lemma denN_dvd_count_mul (u : List Char) {y : Char} (hy : y ∈ u) :
    denN u ∣ u.count y * (u.length - 1).factorial := by
  rw [denN_erase u hy]
  have h := denN_dvd_factorial (u.erase y)
  rw [List.length_erase_of_mem hy] at h
  exact Nat.mul_dvd_mul_left _ h

lemma sum_count_filter (u : List Char) (p : Char → Bool) :
    ∑ y ∈ u.toFinset.filter (fun y => p y = true), u.count y = u.countP p := by
  classical
  have h1 : ∑ y ∈ u.toFinset.filter (fun y => p y = true), u.count y
      = ∑ y ∈ u.toFinset, (u.filter p).count y := by
    rw [Finset.sum_filter]
    refine Finset.sum_congr rfl fun y _ => ?_
    by_cases hp : p y = true
    · simp [hp, List.count_filter hp]
    · simp [hp, List.count_eq_zero_of_not_mem (fun hm => hp (List.of_mem_filter hm))]
  rw [h1]
  have h2 : ∑ y ∈ u.toFinset, (u.filter p).count y
      = ∑ y ∈ (u.filter p).toFinset, (u.filter p).count y := by
    symm
    refine Finset.sum_subset (fun y hy => List.mem_toFinset.mpr (List.mem_of_mem_filter (List.mem_toFinset.mp hy))) ?_
    intro y _ hy
    exact List.count_eq_zero_of_not_mem (fun hm => hy (List.mem_toFinset.mpr hm))
  rw [h2]
  have h3 := Multiset.toFinset_sum_count_eq ((u.filter p : List Char) : Multiset Char)
  simpa [List.countP_eq_length_filter] using h3

lemma sum_div_of_dvd (F : Finset Char) (d : ℕ) (hd : 0 < d) (f : Char → ℕ)
    (h : ∀ y ∈ F, d ∣ f y) : ∑ y ∈ F, f y / d = (∑ y ∈ F, f y) / d := by
  symm
  apply Nat.div_eq_of_eq_mul_left hd
  rw [Finset.sum_mul]
  exact Finset.sum_congr rfl fun y hy => (Nat.div_mul_cancel (h y hy)).symm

= Exercise aim =
How many lines in the listing contain the word "symm"? Answer with the count and nothing else.

= Output below =
3